In India, millions and millions of pongamia trees are planted with nothing to do with TerViva. They’re planted for reforestation and for non-timber forest products, to diversify farm production. In addition to beneficial environmental impacts, pongamia also offers opportunities for social benefit to small holder tropical farmers. TerViva did a survey with the German government on the supply chain in India among tribal communities and small holder farmers who collect naturally occurring pongamia. They found that these communities are able to collect 6-8 kg of beans/tree. If pongamia were widely planted on marginal lands at roughly 150 trees/acres then Indian small holder farmers could harvest from one acre upwards of 1 metric ton. Compare that to soybean that yields 2-300 kg per acre and requires intensive cultivation. Pongamia offers small holder farmers an easily cultivated and high yield crop.
In Florida, there have been no real commercially viable answers to citrus greening. Even beyond the fact that the market for orange juice is unlikely to get back to the point where it’s in everybody’s refrigerator across America. So, if there are going to be a half million to a million acres of Florida farmland that are unavailable to citrus Pongamia is a viable alternative crop and can fill an important role in helping repair soils in addition to providing income to growers.
TerViva is starting to chip away at some of the research ecosystem and value chain development that new crops need for successful adoption at large scales. The USDA has introduced its program for tree crop replacement in the event of force majeure or in the case of Florida for dying industries. There’s an income limitation on that and FSA at the county level and a couple of counties in Florida have qualified for pongamia. So growers can get 50-75 cents back on the dollar for planting pongamia as a replacement for citrus. Major financial lenders are also beginning to loan against properties that have pongamia on them. TerViva was awarded a grant to work with University of Florida on pongamia.
Despite the pandemic TerViva will deliver more than $1 million worth of trees in 2020. While lab work has slowed in the US, TerViva’s co-manufacturing partners in Mexico have not been closed. Many of the companies interested in co-developing pongamia protein and vegetable products have been preoccupied with reacting to the COVID pandemic which will cause a little bit of a slowdown for new product development and innovation in general. TerViva is focusing currently on partner sets that are most engaged with them.

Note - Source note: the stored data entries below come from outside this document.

-- pv_equiv track=rewrite | github.com/Ricky-Hu5918/Python-Lab | subtractProductAndSum.py | subtractProductAndSum2
-- ===== SOURCE A (Python) =====
-- from functools import reduce
--
-- def subtractProductAndSum2(n):
--     pr, su = 1, 0
--     num = []
--     while n >= 10:
--         num.append(n % 10)
--         n = int(n / 10)
--
--     num.append(n)
--     return (reduce(lambda x,y:x*y, num)-reduce(lambda x,y:x+y, num))
-- ===== SOURCE B (Python) =====
-- def subtractProductAndSum2(n):
--     # Recursive decomposition: ps(n) returns (product, sum) of n's digits
--     # (with n itself as the single "digit" when n < 10, matching A's loop).
--     # Structure: recursion on the quotient first, then the current digit is
--     # folded in on the way back up -- no digit list, no reduce passes.
--     def ps(n):
--         if n < 10:
--             return (n, n)
--         p, s = ps(n // 10)
--         d = n % 10
--         return (p * d, s + d)
--     p, s = ps(n)
--     return p - s
-- ===== Notes on version B (the rewrite author's own statement) =====
-- stated objective: alternative
-- what changed: B replaces A's iterative digit-list construction followed by two separate reduce passes with a recursive helper that returns the (product, sum) pair directly: it recurses on the quotient down to the base case and folds each digit in on the way back up, so the intermediate list and both reduce passes disappear and the digits are combined most-significant-first instead of in A's list order.
import Mathlib
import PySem

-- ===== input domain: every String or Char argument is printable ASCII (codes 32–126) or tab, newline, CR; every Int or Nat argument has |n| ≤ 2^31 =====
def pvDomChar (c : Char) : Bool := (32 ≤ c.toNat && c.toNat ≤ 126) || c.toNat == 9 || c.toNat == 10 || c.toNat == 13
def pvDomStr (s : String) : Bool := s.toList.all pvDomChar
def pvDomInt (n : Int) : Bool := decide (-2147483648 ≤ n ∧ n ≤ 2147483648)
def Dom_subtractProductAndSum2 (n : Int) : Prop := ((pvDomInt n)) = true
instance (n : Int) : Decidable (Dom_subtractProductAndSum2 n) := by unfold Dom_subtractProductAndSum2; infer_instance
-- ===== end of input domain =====

-- B replaces A's digit-list + two reduce passes with a recursive helper returning the
-- (product, sum) pair directly (an alternative decomposition; same O(d) cost).
-- ===== PORT A =====
-- A's `int(n / 10)` truncates toward zero; inside the loop n ≥ 10 > 0, where truncation
-- equals floor, so PySem.Int.floordiv is exact there (and |n| ≤ 2^31 < 2^53 keeps the
-- float division exact in Python).
def pvCollectDigits (n : Int) : List Int :=
  if _h : n ≥ 10 then (PySem.Int.mod n 10) :: pvCollectDigits (PySem.Int.floordiv n 10) else [n]
  termination_by n.toNat
  decreasing_by
    rw [PySem.Int.floordiv_eq_ediv_of_pos (by norm_num : (0:Int) < 10)]
    omega

-- reduce(f, num) on the nonempty list num: fold f over the tail with the head as seed
def pvReduceMul (xs : List Int) : Int :=
  match xs with
  | [] => 0  -- unreachable: pvCollectDigits is never empty
  | x :: rest => rest.foldl (· * ·) x

def pvReduceAdd (xs : List Int) : Int :=
  match xs with
  | [] => 0  -- unreachable
  | x :: rest => rest.foldl (· + ·) x

def subtractProductAndSum2 (n : Int) : Int :=
  pvReduceMul (pvCollectDigits n) - pvReduceAdd (pvCollectDigits n)

-- ===== PORT B =====
-- ps(n): recurse on n // 10 first, fold the current digit in on the way back up.
def pvPS (n : Int) : Int × Int :=
  if _h : n < 10 then (n, n)
  else
    let ps := pvPS (PySem.Int.floordiv n 10)
    let d := PySem.Int.mod n 10
    (ps.1 * d, ps.2 + d)
  termination_by n.toNat
  decreasing_by
    rw [PySem.Int.floordiv_eq_ediv_of_pos (by norm_num : (0:Int) < 10)]
    omega

def subtractProductAndSum2_alt (n : Int) : Int := (pvPS n).1 - (pvPS n).2

-- ===== PRECONDITION & SPEC =====
def Spec_subtractProductAndSum2 (n : Int) (out : Int) : Prop := out = subtractProductAndSum2_alt n
instance (n : Int) (out : Int) : Decidable (Spec_subtractProductAndSum2 n out) := by unfold Spec_subtractProductAndSum2; infer_instance

-- ===== CLAIM (what is proved, stated in full; the proofs are below) =====
def Claim_equal_subtractProductAndSum2 : Prop := ∀ (n : Int), Dom_subtractProductAndSum2 n → Spec_subtractProductAndSum2 n (subtractProductAndSum2 n)

-- ===== LEMMAS AND PROOFS =====
theorem pvCollectDigits_ne_nil (n : Int) : pvCollectDigits n ≠ [] := by
  unfold pvCollectDigits
  split <;> simp

theorem foldl_mul_shift (a b : Int) (xs : List Int) :
    xs.foldl (· * ·) (a * b) = a * xs.foldl (· * ·) b := by
  induction xs generalizing b with
  | nil => rfl
  | cons c xs ih => simpa [List.foldl, mul_assoc] using ih (b * c)

theorem foldl_add_shift (a b : Int) (xs : List Int) :
    xs.foldl (· + ·) (a + b) = a + xs.foldl (· + ·) b := by
  induction xs generalizing b with
  | nil => rfl
  | cons c xs ih => simpa [List.foldl, add_assoc] using ih (b + c)

theorem pvReduceMul_cons (d : Int) (xs : List Int) (hxs : xs ≠ []) :
    pvReduceMul (d :: xs) = d * pvReduceMul xs := by
  cases xs with
  | nil => exact absurd rfl hxs
  | cons x rest => simp [pvReduceMul, List.foldl, foldl_mul_shift]

theorem pvReduceAdd_cons (d : Int) (xs : List Int) (hxs : xs ≠ []) :
    pvReduceAdd (d :: xs) = d + pvReduceAdd xs := by
  cases xs with
  | nil => exact absurd rfl hxs
  | cons x rest => simp [pvReduceAdd, List.foldl, foldl_add_shift]

theorem pvPS_eq (n : Int) :
    pvPS n = (pvReduceMul (pvCollectDigits n), pvReduceAdd (pvCollectDigits n)) := by
  induction n using pvCollectDigits.induct with
  | case1 n h ih =>
    rw [pvPS, pvCollectDigits]
    have h' : ¬ n < 10 := by omega
    simp only [h, h', dif_pos, dif_neg, not_false_iff]
    rw [ih, pvReduceMul_cons _ _ (pvCollectDigits_ne_nil _),
        pvReduceAdd_cons _ _ (pvCollectDigits_ne_nil _)]
    simp [mul_comm, add_comm]
  | case2 n h =>
    rw [pvPS, pvCollectDigits]
    have h' : n < 10 := by omega
    simp [h, h', pvReduceMul, pvReduceAdd]

-- ===== VERDICT (by name: the statement is the Claim_ definition above) =====
theorem subtractProductAndSum2_spec : Claim_equal_subtractProductAndSum2 := by
  intro n _
  unfold Spec_subtractProductAndSum2 subtractProductAndSum2 subtractProductAndSum2_alt
  rw [pvPS_eq]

Pongamia saplings for planting, like many fruit and nut bearing orchard crops, are currently produced via grafting clonal scion material (above ground stems that grow into seed bearing tree limbs) onto young roots. Working with Allison Miller at the Danforth Plant Science Center for their IN2 project, TerViva will explore the interaction of their elite scion producing varieties with a selection of clonally reproduced roots. TerViva has elite varieties and will benefit from an opportunity to identify root stocks that support the best grafted. and to explore plant mechanisms that can yield to graft rejection.